Ein Zitat aus "Das Buch der Augen"
Das hier sind Renias Gedanken von relativ weit am Anfang des Buches (noch nicht lektoriert):
Elisa hatte mir von einer anderen ehemaligen Mitschülerin erzählt, die nun hier in der Gegend wohnte. Ich fragte mich, ob ich vielleicht den Kontakt erneuern sollte. Ich hasste es, die erste Person zu sein, die schrieb, oder – noch schlimmer –, die wiederholt Kontakt aufnahm und damit preisgab, dass sie diejenige war, die ihn mehr brauchte. Aber vielleicht musste ich mich einfach überwinden, wenn ich in den Köpfen anderer mehr sein wollte als die Erinnerung an einen eloquenten Partygast oder diese eine Studentin, die immer eine Antwort parat hatte.

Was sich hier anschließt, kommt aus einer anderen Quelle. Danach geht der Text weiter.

-- pv_equiv track=rewrite | github.com/ThaiJamesLee/IR_Complex_Question_Retrieval | performance.py | get_false_negatives
-- ===== SOURCE A (Python) =====
-- def get_false_negatives(total_pred_negative, actual_doc_ids, actual_relevance):
--     """
--
--     :param total_pred_negative:
--     :param actual_doc_ids:
--     :param actual_relevance:
--     :return:
--     """
--     false_negative = 0
--     for doc, score in total_pred_negative.items():
--         try:
--             if actual_relevance[actual_doc_ids.index(doc)] > 0:
--                 false_negative += 1
--         except ValueError:
--             pass
--     return false_negative
-- ===== SOURCE B (Python) =====
-- def get_false_negatives(total_pred_negative, actual_doc_ids, actual_relevance):
--     false_negative = 0
--     seen = set()
--     for doc, rel in zip(actual_doc_ids, actual_relevance):
--         if doc not in seen:
--             seen.add(doc)
--             if rel > 0 and doc in total_pred_negative:
--                 false_negative += 1
--     return false_negative
-- ===== Notes on version B (the rewrite author's own statement) =====
-- stated objective: faster
-- what changed: Inverts the traversal: instead of looping over the dict keys and scanning the id list with list.index per key, B makes a single pass over zip(actual_doc_ids, actual_relevance) with a seen-set, counting each doc at its first occurrence when its relevance is positive and it is a dict key.
import Mathlib
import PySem

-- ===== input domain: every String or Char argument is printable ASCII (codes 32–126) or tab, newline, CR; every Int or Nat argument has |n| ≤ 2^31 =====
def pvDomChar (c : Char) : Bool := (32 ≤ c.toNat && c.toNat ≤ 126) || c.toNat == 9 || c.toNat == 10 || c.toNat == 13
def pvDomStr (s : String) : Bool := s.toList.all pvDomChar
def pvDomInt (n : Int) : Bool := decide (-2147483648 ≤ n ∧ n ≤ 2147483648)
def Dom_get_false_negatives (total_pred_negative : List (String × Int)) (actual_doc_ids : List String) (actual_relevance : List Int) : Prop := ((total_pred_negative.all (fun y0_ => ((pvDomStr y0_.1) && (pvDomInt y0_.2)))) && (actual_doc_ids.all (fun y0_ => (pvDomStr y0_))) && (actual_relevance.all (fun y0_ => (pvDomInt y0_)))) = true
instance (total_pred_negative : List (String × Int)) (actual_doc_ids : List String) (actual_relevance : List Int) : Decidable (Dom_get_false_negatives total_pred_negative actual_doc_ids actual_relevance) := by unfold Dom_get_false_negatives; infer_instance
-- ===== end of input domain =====

-- B inverts the traversal: one pass over zip(actual_doc_ids, actual_relevance) with a seen-set,
-- counting each doc at its first occurrence when relevant and a key of total_pred_negative
-- (no per-key list.index scan; asymptotically fewer list scans).

-- ===== PORT A =====
-- one body of A's for-loop: ValueError from .index is caught (pass); IndexError is not (excluded by Pre_)
def pvStepA (actual_doc_ids : List String) (actual_relevance : List Int) (acc : Int) (p : String × Int) : Int :=
  match PySem.List.index? actual_doc_ids p.1 with
  | none => acc  -- ValueError: pass
  | some i =>
    match PySem.List.pyGet? actual_relevance (i : Int) with
    | none => acc  -- IndexError: A raises here; outside Pre_
    | some r => if r > 0 then acc + 1 else acc

def get_false_negatives (total_pred_negative : List (String × Int)) (actual_doc_ids : List String) (actual_relevance : List Int) : Int :=
  total_pred_negative.foldl (pvStepA actual_doc_ids actual_relevance) 0

-- ===== PORT B =====
-- one body of B's for-loop over zip: state = (seen, false_negative);
-- 'doc in total_pred_negative' is dict-key membership, on the assoc list a key scan
def pvStepB (total_pred_negative : List (String × Int)) (st : PySem.Set String × Int) (p : String × Int) : PySem.Set String × Int :=
  if PySem.Set.contains st.1 p.1 then st
  else (PySem.Set.add st.1 p.1,
        if 0 < p.2 ∧ total_pred_negative.any (fun q => q.1 == p.1) then st.2 + 1 else st.2)

def get_false_negatives_alt (total_pred_negative : List (String × Int)) (actual_doc_ids : List String) (actual_relevance : List Int) : Int :=
  ((actual_doc_ids.zip actual_relevance).foldl (pvStepB total_pred_negative) (PySem.Set.empty, 0)).2

-- ===== PRECONDITION & SPEC =====
-- Pre_ excludes (a) the inputs on which A raises IndexError: some predicted-negative key whose
-- first index in actual_doc_ids is >= len(actual_relevance); and (b) assoc lists with duplicate
-- keys, which cannot arise from the Python dict total_pred_negative (duplicates collapse there,
-- so such lists represent no dict input).
def Pre_get_false_negatives (total_pred_negative : List (String × Int)) (actual_doc_ids : List String) (actual_relevance : List Int) : Prop :=
  (total_pred_negative.map (·.1)).Nodup ∧
  ∀ p ∈ total_pred_negative, ∀ i, PySem.List.index? actual_doc_ids p.1 = some i → i < actual_relevance.length
instance (total_pred_negative : List (String × Int)) (actual_doc_ids : List String) (actual_relevance : List Int) : Decidable (Pre_get_false_negatives total_pred_negative actual_doc_ids actual_relevance) := by unfold Pre_get_false_negatives; infer_instance

def pvWitness_get_false_negatives : (List (String × Int)) × List String × List Int :=
  ([("d1", -2), ("d3", -1)], ["d1", "d2"], [1, 0])

def Spec_get_false_negatives (total_pred_negative : List (String × Int)) (actual_doc_ids : List String) (actual_relevance : List Int) (out : Int) : Prop := out = get_false_negatives_alt total_pred_negative actual_doc_ids actual_relevance
instance (total_pred_negative : List (String × Int)) (actual_doc_ids : List String) (actual_relevance : List Int) (out : Int) : Decidable (Spec_get_false_negatives total_pred_negative actual_doc_ids actual_relevance out) := by unfold Spec_get_false_negatives; infer_instance

-- ===== CLAIM =====
def Claim_equal_get_false_negatives : Prop := ∀ (total_pred_negative : List (String × Int)) (actual_doc_ids : List String) (actual_relevance : List Int), Dom_get_false_negatives total_pred_negative actual_doc_ids actual_relevance → Pre_get_false_negatives total_pred_negative actual_doc_ids actual_relevance → Spec_get_false_negatives total_pred_negative actual_doc_ids actual_relevance (get_false_negatives total_pred_negative actual_doc_ids actual_relevance)


-- ===== LEMMAS AND PROOFS =====

-- first-match lookup in a raw pair list
def pvFirst (l : List (String × Int)) (k : String) : Option Int :=
  (l.find? (fun p => p.1 == k)).map (·.2)

-- "the key's first occurrence in actual_doc_ids is relevant", as A computes it
def pvQ (actual_doc_ids : List String) (actual_relevance : List Int) (d : String) : Bool :=
  match (PySem.List.index? actual_doc_ids d).bind (fun i => actual_relevance[i]?) with
  | some r => decide (0 < r)
  | none => false

-- the same predicate read off a pair list (will be instantiated with the zip)
def pvQL (l : List (String × Int)) (d : String) : Bool :=
  match pvFirst l d with
  | some r => decide (0 < r)
  | none => false

theorem pvFirst_zip (ids : List String) (rel : List Int) (k : String) :
    pvFirst (ids.zip rel) k = (PySem.List.index? ids k).bind (fun i => rel[i]?) := by
  induction ids generalizing rel with
  | nil => simp [pvFirst]
  | cons x ids ih =>
    cases rel with
    | nil =>
      simp only [List.zip_nil_right, pvFirst, List.find?_nil, Option.map_none]
      cases h : PySem.List.index? (x :: ids) k with
      | none => rfl
      | some i => simp
    | cons r rel =>
      by_cases hk : x = k
      · subst hk
        rw [PySem.List.index?_cons_self]
        simp [pvFirst]
      · rw [PySem.List.index?_cons_of_ne ids hk]
        simp only [List.zip_cons_cons, pvFirst, List.find?_cons,
          show (x == k) = false from by simp [hk]]
        rw [← pvFirst, ih]
        cases h : PySem.List.index? ids k with
        | none => rfl
        | some i => simp

theorem pvQL_zip (ids : List String) (rel : List Int) (d : String) :
    pvQL (ids.zip rel) d = pvQ ids rel d := by
  unfold pvQL pvQ; rw [pvFirst_zip]

theorem pv_contains_add_ne (s : PySem.Set String) (x y : String) (h : y ≠ x) :
    PySem.Set.contains (PySem.Set.add s x) y = PySem.Set.contains s y := by
  unfold PySem.Set.add
  split_ifs with hc
  · rfl
  · simp [PySem.Set.contains_eq_listContains]
    exact fun e => absurd e h

theorem pvQL_cons_ne (p : String × Int) (l : List (String × Int)) (d : String) (h : p.1 ≠ d) :
    pvQL (p :: l) d = pvQL l d := by
  unfold pvQL pvFirst
  simp [show (p.1 == d) = false from by simp [h]]

-- splitting a countP over nodup-key pairs at one key
theorem pv_countP_split (tpn : List (String × Int)) (hnd : (tpn.map (·.1)).Nodup)
    (f g : String × Int → Bool) (k : String) (cond : Bool)
    (hne : ∀ q : String × Int, q.1 ≠ k → f q = g q)
    (hfk : ∀ q : String × Int, q.1 = k → f q = cond)
    (hgk : ∀ q : String × Int, q.1 = k → g q = false) :
    (tpn.countP f : Int) =
      (if cond = true ∧ tpn.any (fun q => q.1 == k) = true then 1 else 0) + tpn.countP g := by
  induction tpn with
  | nil => simp
  | cons q rest ih =>
    simp only [List.map_cons, List.nodup_cons, List.mem_map] at hnd
    obtain ⟨hq, hrest⟩ := hnd
    simp only [List.countP_cons, List.any_cons]
    by_cases hk : q.1 = k
    · have hcong : rest.countP f = rest.countP g := by
        apply List.countP_congr
        intro p hp
        rw [hne p (fun e => hq ⟨p, hp, by rw [e, ← hk]⟩)]
      rw [hfk q hk, hgk q hk, hcong]
      simp only [show (q.1 == k) = true from by simp [hk], Bool.true_or]
      cases cond <;> simp <;> push_cast <;> ring
    · have hb : (q.1 == k) = false := by simp [hk]
      simp only [hb, Bool.false_or, hne q hk]
      push_cast
      rw [ih hrest]
      by_cases hg : g q = true <;> simp [hg] <;> ring

-- B's loop invariant
theorem pvFoldB (tpn : List (String × Int)) (hnd : (tpn.map (·.1)).Nodup)
    (l : List (String × Int)) (seen : PySem.Set String) (count : Int) :
    (l.foldl (pvStepB tpn) (seen, count)).2
      = count + (tpn.countP (fun q => !(PySem.Set.contains seen q.1) && pvQL l q.1) : Int) := by
  induction l generalizing seen count with
  | nil =>
    have h0 : tpn.countP (fun q => !(PySem.Set.contains seen q.1) && pvQL [] q.1) = 0 := by
      apply List.countP_eq_zero.2
      intro q _
      simp [pvQL, pvFirst]
    rw [List.foldl_nil, h0]
    simp
  | cons p rest ih =>
    simp only [List.foldl_cons, pvStepB]
    by_cases hc : PySem.Set.contains seen p.1 = true
    · rw [if_pos hc, ih seen count]
      congr 2
      apply List.countP_congr
      intro q _
      by_cases hq : p.1 = q.1
      · rw [← hq, hc]; simp
      · rw [pvQL_cons_ne p rest q.1 hq]
    · rw [if_neg hc]
      rw [ih]
      have hQself : pvQL (p :: rest) p.1 = decide (0 < p.2) := by
        unfold pvQL pvFirst
        simp
      have hsplit := pv_countP_split tpn hnd
        (fun q => !(PySem.Set.contains seen q.1) && pvQL (p :: rest) q.1)
        (fun q => !(PySem.Set.contains (PySem.Set.add seen p.1) q.1) && pvQL rest q.1)
        p.1 (decide (0 < p.2))
        (fun q hq => by
          beta_reduce
          rw [pv_contains_add_ne seen p.1 q.1 hq, pvQL_cons_ne p rest q.1 (fun e => hq e.symm)])
        (fun q hq => by
          beta_reduce
          rw [hq, hQself]
          have hcf : PySem.Set.contains seen p.1 = false := by simpa using hc
          rw [hcf]
          simp)
        (fun q hq => by
          beta_reduce
          rw [hq]
          have : PySem.Set.contains (PySem.Set.add seen p.1) p.1 = true := by
            rw [PySem.Set.contains_eq_listContains]
            simp [PySem.Set.mem_add (s := seen) (x := p.1) (y := p.1)]
          simp [this])
      rw [hsplit]
      by_cases hcond : 0 < p.2 ∧ tpn.any (fun q => q.1 == p.1) = true
      · rw [if_pos hcond, if_pos (by simpa using hcond)]
        ring
      · rw [if_neg hcond, if_neg (by simpa using hcond)]
        ring

-- A's loop, under the no-IndexError precondition
theorem pvFoldA (ids : List String) (rel : List Int) (l : List (String × Int))
    (hl : ∀ p ∈ l, ∀ i, PySem.List.index? ids p.1 = some i → i < rel.length) (acc : Int) :
    l.foldl (pvStepA ids rel) acc = acc + (l.countP (fun q => pvQ ids rel q.1) : Int) := by
  induction l generalizing acc with
  | nil => simp
  | cons p rest ih =>
    have hstep : pvStepA ids rel acc p = acc + (if pvQ ids rel p.1 then 1 else 0) := by
      unfold pvStepA pvQ
      cases hi : PySem.List.index? ids p.1 with
      | none => simp
      | some i =>
        have hlt : i < rel.length := hl p (by simp) i hi
        have hget : PySem.List.pyGet? rel ((i : Nat) : Int) = some rel[i] := by
          rw [PySem.List.pyGet?_natCast]
          exact List.getElem?_eq_getElem hlt
        simp only [hget, Option.bind_some, List.getElem?_eq_getElem hlt]
        by_cases hr : (0:Int) < rel[i] <;> simp [hr]
    simp only [List.foldl_cons, List.countP_cons]
    rw [hstep, ih (fun q hq => hl q (by simp [hq]))]
    by_cases h : pvQ ids rel p.1 = true <;> simp [h] <;> push_cast <;> ring

-- ===== VERDICT =====
theorem get_false_negatives_spec : Claim_equal_get_false_negatives := by
  intro tpn ids rel _ hpre
  unfold Spec_get_false_negatives get_false_negatives get_false_negatives_alt
  rw [pvFoldA ids rel tpn hpre.2 0, pvFoldB tpn hpre.1 (ids.zip rel) PySem.Set.empty 0]
  simp only [zero_add]
  congr 1
  apply List.countP_congr
  intro q _
  rw [pvQL_zip]
  simp [PySem.Set.empty, PySem.Set.contains]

Aber wollte ich das? Was du anderen preisgibst, wird von ihnen nicht aufbewahrt wie ein historisches Artefakt unter Glas. Du nimmst in ihren Gedanken ein Eigenleben an, das du nicht länger kontrollieren kannst, und irgendwann besitzen sie eine Abbildung von dir, die dir gerade ähnlich genug ist, dass dich die Verzerrungen stören. Ich hatte mich schon oft innerlich gewunden, wenn mir andere Menschen ihre Version meiner Geschichte erzählten. Dann lieber eine glatte, flüchtige Präsenz voller Widersprüche sein, an der die Haken vorgefertigter Kategorien und Narrative keinen Halt fanden.